Originally from Waynesboro, Pa., Tressler briefly studied computer science in college, but left to be a cabinetmaker, which he found much more exciting. After stints at two shops, he moved up quickly in the construction world, mastering all aspects of high-end commercial and residential work from fabrication to project management.

“I started a general contracting business when I was 25, and I started doing everything from building houses to building kitchens on site. As time went on, I got introduced back into architectural millwork. I first was doing installations for several companies through my business and then I got asked to go work for a high-end architectural business in Baltimore as an installer. I was only there a few months and then they moved me into estimating and project management.”

He eventually went to work for a millwork company in Martinsburg, W. Va., and wound up managing its large commercial casework projects. By 1997, he quit and formed a partnership, Lee Enterprises, with his craftsman friend Paul Lee who had a high-end residential clientele in the Washington D.C. area. The business was incorporated in 1998 as Mountain View Millworks.

Work at the Corpus Christi Catholic Church in South Riding, Va. Courtesy of Mountain View Millworks

At the end of 2000, Tressler bought out Lee, leased a large facility in Maugansville, Md., invested heavily in tools and machinery, and hired more help.

“At that time, things were going crazy, we were rocking. I had seven or eight employees in here. We were in the residential market and it was going great. The struggle, as with any other time, was getting decent help.

“The crash didn’t catch up with us until the end of 2009. That’s when it got really slow. At that point, I’d already whittled it down to three to four employees.”

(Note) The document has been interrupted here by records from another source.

-- pv_equiv track=rewrite | github.com/pplcheckride/PPL-Oral-Exam-Prep | tools/content-gen/normalize_deep_links.py | aim_section_url
-- ===== SOURCE A (Python) =====
-- def aim_section_url(reference: str, topic: str, title: str) -> str:
--     text = f"{reference} {topic} {title}".lower()
--
--     if any(k in text for k in [
--         "runway incursion", "taxi", "hold short", "hot spot", "airport signs",
--         "airport markings", "surface movement", "non-towered", "runway marking",
--         "airport lighting", "declared distances"
--     ]):
--         return "https://www.faa.gov/air_traffic/publications/atpubs/aim_html/chap2_section_3.html"
--     if any(k in text for k in ["traffic pattern", "towered airport"]):
--         return "https://www.faa.gov/air_traffic/publications/atpubs/aim_html/chap4_section_3.html"
--     if any(k in text for k in ["radar services", "flight following", "vfr advisories"]):
--         return "https://www.faa.gov/air_traffic/publications/atpubs/aim_html/chap4_section_1.html"
--     if any(k in text for k in ["phraseology", "communications", "light gun", "comm failure"]):
--         return "https://www.faa.gov/air_traffic/publications/atpubs/aim_html/chap4_section_2.html"
--     if any(k in text for k in ["vor", "dme", "gps"]):
--         return "https://www.faa.gov/air_traffic/publications/atpubs/aim_html/chap1_section_1.html"
--
--     return "https://www.faa.gov/air_traffic/publications/atpubs/aim_html/chap2_section_3.html"
-- ===== SOURCE B (Python) =====
-- # B: a flat keyword -> priority index; the answer is the URL of the SMALLEST priority among
-- # all keywords occurring in the text (min with default 1), instead of an ordered chain of group tests.
-- _URLS = {
--     1: "https://www.faa.gov/air_traffic/publications/atpubs/aim_html/chap2_section_3.html",
--     2: "https://www.faa.gov/air_traffic/publications/atpubs/aim_html/chap4_section_3.html",
--     3: "https://www.faa.gov/air_traffic/publications/atpubs/aim_html/chap4_section_1.html",
--     4: "https://www.faa.gov/air_traffic/publications/atpubs/aim_html/chap4_section_2.html",
--     5: "https://www.faa.gov/air_traffic/publications/atpubs/aim_html/chap1_section_1.html",
-- }
--
-- _KEYWORD_PRIORITY = {
--     "runway incursion": 1, "taxi": 1, "hold short": 1, "hot spot": 1, "airport signs": 1,
--     "airport markings": 1, "surface movement": 1, "non-towered": 1, "runway marking": 1,
--     "airport lighting": 1, "declared distances": 1,
--     "traffic pattern": 2, "towered airport": 2,
--     "radar services": 3, "flight following": 3, "vfr advisories": 3,
--     "phraseology": 4, "communications": 4, "light gun": 4, "comm failure": 4,
--     "vor": 5, "dme": 5, "gps": 5,
-- }
--
-- def aim_section_url(reference: str, topic: str, title: str) -> str:
--     text = f"{reference} {topic} {title}".lower()
--     best = min((p for k, p in _KEYWORD_PRIORITY.items() if k in text), default=1)
--     return _URLS[best]
-- ===== Notes on version B (the rewrite author's own statement) =====
-- stated objective: alternative
-- what changed: Replaced the ordered five-branch short-circuit chain by a flat keyword-to-priority dict: collect the priorities of ALL keywords occurring in the text and return the URL of the minimum priority (default 1), so priority resolution is arithmetic (min over a matched set) rather than branch order.
import Mathlib
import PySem

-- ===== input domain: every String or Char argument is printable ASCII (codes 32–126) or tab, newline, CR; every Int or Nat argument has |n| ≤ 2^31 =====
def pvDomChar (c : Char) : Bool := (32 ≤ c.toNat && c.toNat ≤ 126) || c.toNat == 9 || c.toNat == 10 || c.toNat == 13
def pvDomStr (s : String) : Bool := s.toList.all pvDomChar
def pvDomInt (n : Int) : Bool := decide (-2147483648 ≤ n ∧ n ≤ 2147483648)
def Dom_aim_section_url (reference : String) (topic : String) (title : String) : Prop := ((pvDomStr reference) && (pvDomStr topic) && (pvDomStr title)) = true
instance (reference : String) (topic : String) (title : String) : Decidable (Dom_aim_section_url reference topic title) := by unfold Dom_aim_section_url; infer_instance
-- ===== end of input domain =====

-- B replaces A's ordered five-branch chain by a flat keyword→priority map and a min over matched priorities (alternative decomposition, same cost).


-- ===== PORT A =====
-- Literal port of A: lowercase the combined text once, then five explicit `any`-branches in order.
def aim_section_url (reference : String) (topic : String) (title : String) : String :=
  let text := PySem.Str.lower (reference ++ " " ++ topic ++ " " ++ title)
  if ["runway incursion", "taxi", "hold short", "hot spot", "airport signs",
      "airport markings", "surface movement", "non-towered", "runway marking",
      "airport lighting", "declared distances"].any (fun k => PySem.Str.isIn k text) then
    "https://www.faa.gov/air_traffic/publications/atpubs/aim_html/chap2_section_3.html"
  else if ["traffic pattern", "towered airport"].any (fun k => PySem.Str.isIn k text) then
    "https://www.faa.gov/air_traffic/publications/atpubs/aim_html/chap4_section_3.html"
  else if ["radar services", "flight following", "vfr advisories"].any (fun k => PySem.Str.isIn k text) then
    "https://www.faa.gov/air_traffic/publications/atpubs/aim_html/chap4_section_1.html"
  else if ["phraseology", "communications", "light gun", "comm failure"].any (fun k => PySem.Str.isIn k text) then
    "https://www.faa.gov/air_traffic/publications/atpubs/aim_html/chap4_section_2.html"
  else if ["vor", "dme", "gps"].any (fun k => PySem.Str.isIn k text) then
    "https://www.faa.gov/air_traffic/publications/atpubs/aim_html/chap1_section_1.html"
  else
    "https://www.faa.gov/air_traffic/publications/atpubs/aim_html/chap2_section_3.html"

-- ===== PORT B =====
-- B: flat keyword→priority dict (insertion order groups priorities 1..5); min over matched priorities.
def pvGrp1 : List String :=
  ["runway incursion", "taxi", "hold short", "hot spot", "airport signs",
   "airport markings", "surface movement", "non-towered", "runway marking",
   "airport lighting", "declared distances"]
def pvGrp2 : List String := ["traffic pattern", "towered airport"]
def pvGrp3 : List String := ["radar services", "flight following", "vfr advisories"]
def pvGrp4 : List String := ["phraseology", "communications", "light gun", "comm failure"]
def pvGrp5 : List String := ["vor", "dme", "gps"]

-- Source B's _KEYWORD_PRIORITY dict as its (key, value) items in insertion order (keys are distinct).
def pvKeywordPriority : List (String × Int) :=
  pvGrp1.map (fun k => (k, 1)) ++ (pvGrp2.map (fun k => (k, 2)) ++
    (pvGrp3.map (fun k => (k, 3)) ++ (pvGrp4.map (fun k => (k, 4)) ++ pvGrp5.map (fun k => (k, 5)))))

-- Source B's _URLS[best]: best is always a key of _URLS (min returns 1..5, default 1), so the
-- get? never misses and the "" default of getD is unreachable.
def pvUrlOf (p : Int) : String :=
  (PySem.Dict.get? (PySem.Dict.ofList
    [((1:Int), "https://www.faa.gov/air_traffic/publications/atpubs/aim_html/chap2_section_3.html"),
     (2, "https://www.faa.gov/air_traffic/publications/atpubs/aim_html/chap4_section_3.html"),
     (3, "https://www.faa.gov/air_traffic/publications/atpubs/aim_html/chap4_section_1.html"),
     (4, "https://www.faa.gov/air_traffic/publications/atpubs/aim_html/chap4_section_2.html"),
     (5, "https://www.faa.gov/air_traffic/publications/atpubs/aim_html/chap1_section_1.html")]) p).getD ""

def aim_section_url_alt (reference : String) (topic : String) (title : String) : String :=
  let text := PySem.Str.lower (reference ++ " " ++ topic ++ " " ++ title)
  let best := PySem.List.minD
    ((pvKeywordPriority.filter (fun kp => PySem.Str.isIn kp.1 text)).map (fun kp => kp.2))
    (fun x => x) 1
  pvUrlOf best

-- ===== PRECONDITION & SPEC =====
def Spec_aim_section_url (reference : String) (topic : String) (title : String) (out : String) : Prop := out = aim_section_url_alt reference topic title
instance (reference : String) (topic : String) (title : String) (out : String) : Decidable (Spec_aim_section_url reference topic title out) := by unfold Spec_aim_section_url; infer_instance

-- ===== CLAIM =====
def Claim_equal_aim_section_url : Prop := ∀ (reference : String) (topic : String) (title : String), Dom_aim_section_url reference topic title → Spec_aim_section_url reference topic title (aim_section_url reference topic title)

-- ===== LEMMAS AND PROOFS =====

theorem pv_foldl_min_const (p : Int) : ∀ (l : List Int), (∀ x ∈ l, p ≤ x) → l.foldl min p = p
  | [], _ => rfl
  | a :: t, h => by
      rw [List.foldl_cons, min_eq_left (h a (by simp))]
      exact pv_foldl_min_const p t (fun x hx => h x (by simp [hx]))

theorem pv_minD_rep (n : Nat) (p : Int) (l : List Int) (h : ∀ x ∈ l, p ≤ x) (d : Int) :
    PySem.List.minD (List.replicate n p ++ l) (fun x => x) d =
      if n = 0 then PySem.List.minD l (fun x => x) d else p := by
  cases n with
  | zero => simp
  | succ m =>
    simp only [List.replicate_succ, List.cons_append, Nat.succ_ne_zero]
    rw [show PySem.List.minD (p :: (List.replicate m p ++ l)) (fun x => x) d
        = (List.replicate m p ++ l).foldl min p by
      simp [PySem.List.minD, PySem.List.min?_id_cons]]
    refine pv_foldl_min_const p _ (fun x hx => ?_)
    rcases List.mem_append.1 hx with h1 | h2
    · exact le_of_eq (List.eq_of_mem_replicate h1).symm
    · exact h x h2

theorem pv_map_filter_const (p : Int) (pred : String → Bool) : ∀ (g : List String),
    (((g.map (fun k => (k, p))).filter (fun kp => pred kp.1)).map (fun kp => kp.2))
      = List.replicate (g.countP pred) p
  | [] => rfl
  | a :: t => by
      by_cases h : pred a
      · simp [h, List.replicate_succ,
              pv_map_filter_const p pred t]
      · simp [h, pv_map_filter_const p pred t]

theorem pv_minD_chain (n1 n2 n3 n4 n5 : Nat) :
    PySem.List.minD
      (List.replicate n1 (1:Int) ++ (List.replicate n2 2 ++ (List.replicate n3 3 ++
        (List.replicate n4 4 ++ List.replicate n5 5)))) (fun x => x) 1
    = if n1 = 0 then if n2 = 0 then if n3 = 0 then if n4 = 0 then if n5 = 0
        then 1 else 5 else 4 else 3 else 2 else 1 := by
  have mem5 : ∀ x ∈ (List.replicate n5 (5:Int) ++ []), (5:Int) ≤ x := by
    intro x hx; rw [List.append_nil] at hx; rw [List.eq_of_mem_replicate hx]
  have mem4 : ∀ x ∈ List.replicate n4 (4:Int) ++ (List.replicate n5 5 ++ []), (4:Int) ≤ x := by
    intro x hx; rcases List.mem_append.1 hx with h | h
    · rw [List.eq_of_mem_replicate h]
    · exact le_trans (by norm_num) (mem5 x h)
  have mem3 : ∀ x ∈ List.replicate n3 (3:Int) ++ (List.replicate n4 4 ++ (List.replicate n5 5 ++ [])),
      (3:Int) ≤ x := by
    intro x hx; rcases List.mem_append.1 hx with h | h
    · rw [List.eq_of_mem_replicate h]
    · exact le_trans (by norm_num) (mem4 x h)
  have mem2 : ∀ x ∈ List.replicate n2 (2:Int) ++ (List.replicate n3 3 ++
      (List.replicate n4 4 ++ (List.replicate n5 5 ++ []))), (2:Int) ≤ x := by
    intro x hx; rcases List.mem_append.1 hx with h | h
    · rw [List.eq_of_mem_replicate h]
    · exact le_trans (by norm_num) (mem3 x h)
  rw [show List.replicate n5 (5:Int) = List.replicate n5 5 ++ [] from (List.append_nil _).symm]
  rw [pv_minD_rep n1 1 _ (fun x hx => le_trans (by norm_num) (mem2 x hx)) 1,
      pv_minD_rep n2 2 _ (fun x hx => le_trans (by norm_num) (mem3 x hx)) 1,
      pv_minD_rep n3 3 _ (fun x hx => le_trans (by norm_num) (mem4 x hx)) 1,
      pv_minD_rep n4 4 _ (fun x hx => le_trans (by norm_num) (mem5 x hx)) 1,
      pv_minD_rep n5 5 [] (by simp) 1]
  simp [PySem.List.minD, PySem.List.min?]

theorem pv_count_any (pred : String → Bool) (g : List String) :
    (g.countP pred = 0) ↔ ¬ (g.any pred = true) := by
  simp [List.countP_eq_zero, List.any_eq_true]

theorem pv_url1 : pvUrlOf 1 = "https://www.faa.gov/air_traffic/publications/atpubs/aim_html/chap2_section_3.html" := rfl
theorem pv_url2 : pvUrlOf 2 = "https://www.faa.gov/air_traffic/publications/atpubs/aim_html/chap4_section_3.html" := rfl
theorem pv_url3 : pvUrlOf 3 = "https://www.faa.gov/air_traffic/publications/atpubs/aim_html/chap4_section_1.html" := rfl
theorem pv_url4 : pvUrlOf 4 = "https://www.faa.gov/air_traffic/publications/atpubs/aim_html/chap4_section_2.html" := rfl
theorem pv_url5 : pvUrlOf 5 = "https://www.faa.gov/air_traffic/publications/atpubs/aim_html/chap1_section_1.html" := rfl

-- ===== VERDICT =====
set_option maxHeartbeats 1600000 in
theorem aim_section_url_spec : Claim_equal_aim_section_url := by
  intro reference topic title _
  unfold Spec_aim_section_url
  simp only [aim_section_url, aim_section_url_alt]
  set text := PySem.Str.lower (reference ++ " " ++ topic ++ " " ++ title) with htext
  set pred : String → Bool := fun k => PySem.Str.isIn k text with hpred
  have hfun : (fun kp : String × Int => PySem.Str.isIn kp.1 text) = (fun kp => pred kp.1) := rfl
  rw [show pvKeywordPriority = pvGrp1.map (fun k => (k, 1)) ++ (pvGrp2.map (fun k => (k, 2)) ++
    (pvGrp3.map (fun k => (k, 3)) ++ (pvGrp4.map (fun k => (k, 4)) ++ pvGrp5.map (fun k => (k, 5)))))
    from rfl, hfun]
  simp only [List.filter_append, List.map_append, pv_map_filter_const]
  rw [pv_minD_chain]
  rw [show (["runway incursion", "taxi", "hold short", "hot spot", "airport signs",
      "airport markings", "surface movement", "non-towered", "runway marking",
      "airport lighting", "declared distances"] : List String) = pvGrp1 from rfl,
    show (["traffic pattern", "towered airport"] : List String) = pvGrp2 from rfl,
    show (["radar services", "flight following", "vfr advisories"] : List String) = pvGrp3 from rfl,
    show (["phraseology", "communications", "light gun", "comm failure"] : List String) = pvGrp4 from rfl,
    show (["vor", "dme", "gps"] : List String) = pvGrp5 from rfl]
  simp only [pv_count_any]
  by_cases g1 : pvGrp1.any pred = true <;>
  by_cases g2 : pvGrp2.any pred = true <;>
  by_cases g3 : pvGrp3.any pred = true <;>
  by_cases g4 : pvGrp4.any pred = true <;>
  by_cases g5 : pvGrp5.any pred = true <;>
    simp [g1, g2, g3, g4, g5, pv_url1, pv_url2, pv_url3, pv_url4, pv_url5]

Current help includes his foreman Levi Frusher, who’s been with Tressler for 21 years, Chris Myers (11 years), and Joe Stutts.

Mountain View Millworks was responsible for the St. Martin shrine, altar, floor and faux trusses at St. Dominic’s in Washington, D.C. Courtesy of Mountain View Millworks

Well connected

During the economic lull, Tressler got the opportunity to work at Saint Joseph Roman Catholic Church on Capitol Hill, which spurred similar work thereafter.

“A friend of mine’s an architect in D.C. He said [St. Joseph’s] needed their doors duplicated, so we duplicated those doors. Then they asked if we could do more work inside the church, so the next thing we know we’re building pedestals for statues. Well, that architect now specializes in high-end churches, and as his business morphed, so did mine. He basically would get the jobs and design them and we would bring them to fruition. As time went on, we kept getting bigger and bigger jobs through him.”

As Mountain View’s reputation spread throughout the design community, Tressler and his team took on projects left and right. Now, they have about a dozen architects and designers they work for.

There’s an impressive gallery of church projects at mountainviewmillworks.com.

There’s a difference

Behind the scenes, project dealings are starkly different than cabinetry commissions, according to Tressler. The reason for the high volume of work in the Catholic church relates to ideas set forth by the Second Vatican Council, which in the early 60’s moved to attract more interest in the church.

“That’s when [the Vatican] decided to go through and modernize the churches. They removed the Romanesque-inspired architecture and put in all this modern design, and now the churches are going back. So now we’re going to all these different churches, taking out all the modern stuff and putting all the communion rails and Gothic work back in.”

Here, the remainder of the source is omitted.